• Available data
-- pv_equiv track=rewrite | github.com/Dmdv/Awesome-Full-Stack-Web-Developer | algorithm_and_data_structure/algorithmic_toolbox_coursera_course/problems/02_greedy_algorithms_starter_files/different_summands/different_summands.py | form_output
-- ===== SOURCE A (Python) =====
-- def form_output(prizes, winners):
--     a = []
--     won_prizes = 0
--     for i in range(1, winners):
--         a.append(i)
--         won_prizes += i
--     a.append(prizes - won_prizes)
--     return a
-- ===== SOURCE B (Python) =====
-- def form_output(prizes, winners):
--     n = max(winners - 1, 0)
--     a = list(range(1, winners))
--     a.append(prizes - n * (n + 1) // 2)
--     return a
-- ===== Notes on version B (the rewrite author's own statement) =====
-- stated objective: idiomatic
-- what changed: Replaces the incremental append/accumulator loop with a direct list(range(1, winners)) build and a Gauss closed-form triangular number n*(n+1)//2 for the accumulated total.
import Mathlib
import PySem

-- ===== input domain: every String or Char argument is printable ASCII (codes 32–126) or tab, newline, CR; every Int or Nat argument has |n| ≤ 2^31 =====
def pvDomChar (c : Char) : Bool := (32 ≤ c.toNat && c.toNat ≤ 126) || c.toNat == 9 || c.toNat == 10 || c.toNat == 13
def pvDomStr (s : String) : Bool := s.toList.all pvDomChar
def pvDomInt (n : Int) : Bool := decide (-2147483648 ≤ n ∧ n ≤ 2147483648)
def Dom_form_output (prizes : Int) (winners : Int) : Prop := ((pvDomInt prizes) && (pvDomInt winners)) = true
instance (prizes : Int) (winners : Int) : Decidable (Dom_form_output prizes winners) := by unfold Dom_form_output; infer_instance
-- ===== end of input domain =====

-- B replaces A's append/accumulator loop with a direct range build and the Gauss
-- closed form n*(n+1)//2 for the accumulated total (objective: idiomatic).

-- ===== PORT A =====
def form_output (prizes : Int) (winners : Int) : List Int :=
  let st := (PySem.List.pyRange 1 winners 1).foldl
    (fun (s : List Int × Int) i => (s.1 ++ [i], s.2 + i)) ([], 0)
  st.1 ++ [prizes - st.2]

-- ===== PORT B =====
def form_output_alt (prizes : Int) (winners : Int) : List Int :=
  let n : Int := max (winners - 1) 0
  PySem.List.pyRange 1 winners 1 ++ [prizes - PySem.Int.floordiv (n * (n + 1)) 2]

-- ===== PRECONDITION & SPEC =====
def Spec_form_output (prizes : Int) (winners : Int) (out : List Int) : Prop := out = form_output_alt prizes winners
instance (prizes : Int) (winners : Int) (out : List Int) : Decidable (Spec_form_output prizes winners out) := by unfold Spec_form_output; infer_instance

-- ===== CLAIM (what is proved, stated in full; the proofs are below) =====
def Claim_equal_form_output : Prop := ∀ (prizes : Int) (winners : Int), Dom_form_output prizes winners → Spec_form_output prizes winners (form_output prizes winners)

-- ===== LEMMAS AND PROOFS =====

-- A's loop accumulates the visited elements and their running sum.
theorem pv_foldl_acc (l : List Int) (acc : List Int) (s : Int) :
    l.foldl (fun (st : List Int × Int) i => (st.1 ++ [i], st.2 + i)) (acc, s)
      = (acc ++ l, s + l.sum) := by
  induction l generalizing acc s with
  | nil => simp
  | cons x xs ih => simp [ih, add_assoc]

-- The sum of range(1, w) is the triangular number of n = max(w-1, 0).
theorem pv_sum_range (w : Int) :
    (PySem.List.pyRange 1 w 1).sum
      = PySem.Int.floordiv (max (w - 1) 0 * (max (w - 1) 0 + 1)) 2 := by
  rw [PySem.List.pyRange_one]
  set n : Nat := (w - 1).toNat with hn
  have hmax : max (w - 1) 0 = (n : Int) := by omega
  rw [hmax]
  have h2 : 2 * ((List.range n).map (fun k : Nat => (1 : Int) + k)).sum = (n : Int) * ((n : Int) + 1) := by
    induction n with
    | zero => simp
    | succ m ih =>
      rw [List.range_succ]
      simp only [List.map_append, List.sum_append, List.map_cons, List.map_nil,
        List.sum_cons, List.sum_nil]
      push_cast
      push_cast at ih
      linarith
  rw [PySem.Int.floordiv_eq_ediv_of_pos (by omega)]
  omega

-- ===== VERDICT (by name: the statement is the Claim_ definition above) =====
theorem form_output_spec : Claim_equal_form_output := by
  intro prizes winners _
  unfold Spec_form_output form_output form_output_alt
  simp only [pv_foldl_acc, List.nil_append]
  rw [pv_sum_range]
  ring_nf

• About this task
Output each entry precisely as given.

• Task solution
-- pv_equiv track=rewrite | github.com/Dmdv/Awesome-Full-Stack-Web-Developer | algorithm_and_data_structure/algorithmic_toolbox_coursera_course/problems/02_greedy_algorithms_starter_files/different_summands/different_summands.py | form_output
-- ===== SOURCE A (Python) =====
-- def form_output(prizes, winners):
--     a = []
--     won_prizes = 0
--     for i in range(1, winners):
--         a.append(i)
--         won_prizes += i
--     a.append(prizes - won_prizes)
--     return a
-- ===== SOURCE B (Python) =====
-- def form_output(prizes, winners):
--     n = max(winners - 1, 0)
--     a = list(range(1, winners))
--     a.append(prizes - n * (n + 1) // 2)
--     return a
-- ===== Notes on version B (the rewrite author's own statement) =====
-- stated objective: idiomatic
-- what changed: Replaces the incremental append/accumulator loop with a direct list(range(1, winners)) build and a Gauss closed-form triangular number n*(n+1)//2 for the accumulated total.
import Mathlib
import PySem

-- ===== input domain: every String or Char argument is printable ASCII (codes 32–126) or tab, newline, CR; every Int or Nat argument has |n| ≤ 2^31 =====
def pvDomChar (c : Char) : Bool := (32 ≤ c.toNat && c.toNat ≤ 126) || c.toNat == 9 || c.toNat == 10 || c.toNat == 13
def pvDomStr (s : String) : Bool := s.toList.all pvDomChar
def pvDomInt (n : Int) : Bool := decide (-2147483648 ≤ n ∧ n ≤ 2147483648)
def Dom_form_output (prizes : Int) (winners : Int) : Prop := ((pvDomInt prizes) && (pvDomInt winners)) = true
instance (prizes : Int) (winners : Int) : Decidable (Dom_form_output prizes winners) := by unfold Dom_form_output; infer_instance
-- ===== end of input domain =====

-- B replaces A's append/accumulator loop with a direct range build and the Gauss
-- closed form n*(n+1)//2 for the accumulated total (objective: idiomatic).

-- ===== PORT A =====
def form_output (prizes : Int) (winners : Int) : List Int :=
  let st := (PySem.List.pyRange 1 winners 1).foldl
    (fun (s : List Int × Int) i => (s.1 ++ [i], s.2 + i)) ([], 0)
  st.1 ++ [prizes - st.2]

-- ===== PORT B =====
def form_output_alt (prizes : Int) (winners : Int) : List Int :=
  let n : Int := max (winners - 1) 0
  PySem.List.pyRange 1 winners 1 ++ [prizes - PySem.Int.floordiv (n * (n + 1)) 2]

-- ===== PRECONDITION & SPEC =====
def Spec_form_output (prizes : Int) (winners : Int) (out : List Int) : Prop := out = form_output_alt prizes winners
instance (prizes : Int) (winners : Int) (out : List Int) : Decidable (Spec_form_output prizes winners out) := by unfold Spec_form_output; infer_instance

-- ===== CLAIM (what is proved, stated in full; the proofs are below) =====
def Claim_equal_form_output : Prop := ∀ (prizes : Int) (winners : Int), Dom_form_output prizes winners → Spec_form_output prizes winners (form_output prizes winners)

-- ===== LEMMAS AND PROOFS =====

-- A's loop accumulates the visited elements and their running sum.
theorem pv_foldl_acc (l : List Int) (acc : List Int) (s : Int) :
    l.foldl (fun (st : List Int × Int) i => (st.1 ++ [i], st.2 + i)) (acc, s)
      = (acc ++ l, s + l.sum) := by
  induction l generalizing acc s with
  | nil => simp
  | cons x xs ih => simp [ih, add_assoc]

-- The sum of range(1, w) is the triangular number of n = max(w-1, 0).
theorem pv_sum_range (w : Int) :
    (PySem.List.pyRange 1 w 1).sum
      = PySem.Int.floordiv (max (w - 1) 0 * (max (w - 1) 0 + 1)) 2 := by
  rw [PySem.List.pyRange_one]
  set n : Nat := (w - 1).toNat with hn
  have hmax : max (w - 1) 0 = (n : Int) := by omega
  rw [hmax]
  have h2 : 2 * ((List.range n).map (fun k : Nat => (1 : Int) + k)).sum = (n : Int) * ((n : Int) + 1) := by
    induction n with
    | zero => simp
    | succ m ih =>
      rw [List.range_succ]
      simp only [List.map_append, List.sum_append, List.map_cons, List.map_nil,
        List.sum_cons, List.sum_nil]
      push_cast
      push_cast at ih
      linarith
  rw [PySem.Int.floordiv_eq_ediv_of_pos (by omega)]
  omega

-- ===== VERDICT (by name: the statement is the Claim_ definition above) =====
theorem form_output_spec : Claim_equal_form_output := by
  intro prizes winners _
  unfold Spec_form_output form_output form_output_alt
  simp only [pv_foldl_acc, List.nil_append]
  rw [pv_sum_range]
  ring_nf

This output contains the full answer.